● **Work instruction**
Starting with the first line of the records, write out each line exactly until you have included the line containing "from various tests".

****

-- pv_equiv track=rewrite | github.com/salieri11/concord-bft | hermes/util/helper.py | parse_long_running_test_result
-- ===== SOURCE A (Python) =====
-- def parse_long_running_test_result(testset_result_dict):
--    '''
--    Parse log running test results
--    :param testset_result_dict: run results from various tests
--    :return: iteration result, and True if all tests failed, else False
--    '''
--    all_tests_failed = True
--    test_result = None
--    for test_result_set in testset_result_dict["iteration_summary"]:
--       for test_count, result_set in test_result_set.items():
--          if result_set["test_result"]:
--             all_tests_failed = False
--             if test_result is not False:
--                test_result = True
--          else:
--             test_result = False
--
--    return test_result == True, all_tests_failed
-- ===== SOURCE B (Python) =====
-- def parse_long_running_test_result(testset_result_dict):
--     def tally(iterations):
--         # recursively count (total results, passed results) over the tail,
--         # then add this iteration's counts
--         if not iterations:
--             return (0, 0)
--         total, passed = tally(iterations[1:])
--         for result_set in iterations[0].values():
--             total += 1
--             if result_set["test_result"]:
--                 passed += 1
--         return (total, passed)
--
--     total, passed = tally(testset_result_dict["iteration_summary"])
--     return (total > 0 and passed == total, passed == 0)
-- ===== Notes on version B (the rewrite author's own statement) =====
-- stated objective: alternative
-- what changed: Replaces A's nested loops threading a tri-state None/True/False flag and an all_tests_failed boolean with a recursive tally of integer (total, passed) counters, deriving both answers arithmetically (total>0 and passed==total, passed==0).
import Mathlib
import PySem

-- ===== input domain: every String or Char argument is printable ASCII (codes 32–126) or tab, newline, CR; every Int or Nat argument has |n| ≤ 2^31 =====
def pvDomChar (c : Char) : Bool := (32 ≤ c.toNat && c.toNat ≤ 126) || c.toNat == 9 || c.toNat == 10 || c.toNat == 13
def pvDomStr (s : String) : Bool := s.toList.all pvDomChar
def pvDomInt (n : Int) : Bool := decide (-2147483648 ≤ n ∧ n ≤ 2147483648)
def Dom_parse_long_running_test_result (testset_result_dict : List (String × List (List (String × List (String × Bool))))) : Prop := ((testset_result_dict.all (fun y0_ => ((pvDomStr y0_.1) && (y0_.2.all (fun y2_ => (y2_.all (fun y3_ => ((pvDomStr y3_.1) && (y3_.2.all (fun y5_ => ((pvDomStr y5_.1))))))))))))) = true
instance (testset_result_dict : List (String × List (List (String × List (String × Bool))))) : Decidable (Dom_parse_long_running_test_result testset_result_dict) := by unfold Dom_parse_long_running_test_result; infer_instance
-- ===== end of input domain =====

-- ===== PORT A =====
-- B tallies integer (total, passed) counters recursively and derives both booleans
-- arithmetically, instead of A's tri-state flag threading; same cost, alternative structure.
-- assoc-list lookup (Python dict lookup = first matching key; none = KeyError)
def pvLookup {a : Type} (l : List (String × a)) (k : String) : Option a :=
  (l.find? (fun p => p.1 == k)).map (fun p => p.2)

-- one step of A's inner loop body on state (all_tests_failed, test_result)
def pvStepA (st : Bool × Option Bool) (b : Bool) : Bool × Option Bool :=
  if b then (false, if st.2 ≠ some false then some true else st.2)
  else (st.1, some false)

def parse_long_running_test_result (testset_result_dict : List (String × List (List (String × List (String × Bool))))) : Bool × Bool :=
  let iters := (pvLookup testset_result_dict "iteration_summary").getD []
  let st := iters.foldl
    (fun st test_result_set =>
      test_result_set.foldl
        (fun st kv => pvStepA st ((pvLookup kv.2 "test_result").getD false)) st)
    (true, none)
  (st.2 == some true, st.1)

-- ===== PORT B =====
-- B's recursive helper: (total, passed) counters over the iteration list
def pvTally (iterations : List (List (String × List (String × Bool)))) : Int × Int :=
  match iterations with
  | [] => (0, 0)
  | head :: rest =>
    let np := pvTally rest
    head.foldl
      (fun np kv =>
        (np.1 + 1, if (pvLookup kv.2 "test_result").getD false then np.2 + 1 else np.2))
      np

def parse_long_running_test_result_alt (testset_result_dict : List (String × List (List (String × List (String × Bool))))) : Bool × Bool :=
  let np := pvTally ((pvLookup testset_result_dict "iteration_summary").getD [])
  (decide (np.1 > 0) && decide (np.2 = np.1), decide (np.2 = 0))

-- ===== PRECONDITION & SPEC =====
-- Pre_ excludes exactly the inputs where A raises KeyError (missing "iteration_summary" key,
-- or an inner result dict without a "test_result" key); B raises the same KeyError there.
def Pre_parse_long_running_test_result (testset_result_dict : List (String × List (List (String × List (String × Bool))))) : Prop :=
  (pvLookup testset_result_dict "iteration_summary").isSome = true ∧
  ∀ ts ∈ (pvLookup testset_result_dict "iteration_summary").getD [],
    ∀ kv ∈ ts, (pvLookup kv.2 "test_result").isSome = true
instance (testset_result_dict : List (String × List (List (String × List (String × Bool))))) : Decidable (Pre_parse_long_running_test_result testset_result_dict) := by unfold Pre_parse_long_running_test_result; infer_instance
def pvWitness_parse_long_running_test_result : (List (String × List (List (String × List (String × Bool))))) :=
  [("iteration_summary", [[("1", [("test_result", true)])]])]
def Spec_parse_long_running_test_result (testset_result_dict : List (String × List (List (String × List (String × Bool))))) (out : Bool × Bool) : Prop := out = parse_long_running_test_result_alt testset_result_dict
instance (testset_result_dict : List (String × List (List (String × List (String × Bool))))) (out : Bool × Bool) : Decidable (Spec_parse_long_running_test_result testset_result_dict out) := by unfold Spec_parse_long_running_test_result; infer_instance

-- ===== CLAIM (what is proved, stated in full; the proofs are below) =====
def Claim_equal_parse_long_running_test_result : Prop := ∀ (testset_result_dict : List (String × List (List (String × List (String × Bool))))), Dom_parse_long_running_test_result testset_result_dict → Pre_parse_long_running_test_result testset_result_dict → Spec_parse_long_running_test_result testset_result_dict (parse_long_running_test_result testset_result_dict)

-- ===== LEMMAS AND PROOFS =====

-- the boolean each kv contributes
def pvVal (kv : String × List (String × Bool)) : Bool :=
  (pvLookup kv.2 "test_result").getD false

-- characterisation of A's flag-threading fold over a flat boolean list
theorem foldl_pvStepA (bs : List Bool) (f : Bool) (t : Option Bool) :
    bs.foldl pvStepA (f, t)
      = (f && !bs.any id,
         if t = some false then some false
         else if bs.isEmpty then t else some (bs.all id)) := by
  induction bs generalizing f t with
  | nil => simp
  | cons b bs ih =>
    cases b <;> rcases t with _ | tb <;> (try cases tb) <;>
      simp [pvStepA, ih, List.any_cons, List.all_cons] <;>
      (rintro rfl; simp)

-- nested fold over the structure = fold over the flattened boolean list
theorem foldl_nested (iters : List (List (String × List (String × Bool))))
    (st : Bool × Option Bool) :
    iters.foldl (fun st ts => ts.foldl (fun st kv => pvStepA st (pvVal kv)) st) st
      = (iters.flatMap (fun ts => ts.map pvVal)).foldl pvStepA st := by
  induction iters generalizing st with
  | nil => rfl
  | cons ts rest ih => simp [ih, List.foldl_map, List.foldl_append]

-- the inner counting fold adds this iteration's length and true-count
theorem foldl_count (ts : List (String × List (String × Bool))) (n p : Int) :
    ts.foldl (fun np kv =>
        (np.1 + 1, if (pvLookup kv.2 "test_result").getD false then np.2 + 1 else np.2)) (n, p)
      = (n + ts.length, p + (ts.map pvVal).count true) := by
  induction ts generalizing n p with
  | nil => simp
  | cons kv rest ih =>
    rw [List.foldl_cons,
        show ((pvLookup kv.2 "test_result").getD false) = pvVal kv from rfl]
    cases h : pvVal kv
    · simp [ih, h]
      push_cast; ring
    · simp [ih, h]
      constructor <;> push_cast <;> ring

-- pvTally computes (length, true-count) of the flattened boolean list
theorem pvTally_flat (iters : List (List (String × List (String × Bool)))) :
    pvTally iters
      = (((iters.flatMap (fun ts => ts.map pvVal)).length : Int),
         ((iters.flatMap (fun ts => ts.map pvVal)).count true : Int)) := by
  induction iters with
  | nil => rfl
  | cons ts rest ih =>
    show (ts.foldl _ (pvTally rest)) = _
    rw [ih, foldl_count]
    simp [List.count_append, Prod.ext_iff]
    push_cast; constructor <;> ring

-- all = (true-count = length), any = (true-count ≠ 0)
theorem count_all_any (bs : List Bool) :
    (bs.all id = decide (bs.count true = bs.length)) ∧
    (bs.any id = decide (bs.count true ≠ 0)) := by
  induction bs with
  | nil => simp
  | cons b bs ih =>
    obtain ⟨h1, h2⟩ := ih
    have hle := List.count_le_length (l := bs) (a := true)
    cases b <;> simp [List.count_cons, h1, h2] <;> omega

-- ===== VERDICT (by name: the statement is the Claim_ definition above) =====
theorem parse_long_running_test_result_spec : Claim_equal_parse_long_running_test_result := by
  intro d _ _
  unfold Spec_parse_long_running_test_result parse_long_running_test_result parse_long_running_test_result_alt
  dsimp only
  rw [show (fun (st : Bool × Option Bool) kv => pvStepA st ((pvLookup kv.2 "test_result").getD false)) = (fun st kv => pvStepA st (pvVal kv)) from rfl]
  rw [foldl_nested, foldl_pvStepA, pvTally_flat]
  cases h : (((pvLookup d "iteration_summary").getD []).flatMap (fun ts => ts.map pvVal)) with
  | nil => simp
  | cons b bs =>
    obtain ⟨h1, h2⟩ := count_all_any (b :: bs)
    have hle := List.count_le_length (l := b :: bs) (a := true)
    simp only [List.isEmpty_cons, h1, h2]
    simp [Prod.ext_iff]
    omega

****

● **Task response**
-- pv_equiv track=rewrite | github.com/salieri11/concord-bft | hermes/util/helper.py | parse_long_running_test_result
-- ===== SOURCE A (Python) =====
-- def parse_long_running_test_result(testset_result_dict):
--    '''
--    Parse log running test results
--    :param testset_result_dict: run results from various tests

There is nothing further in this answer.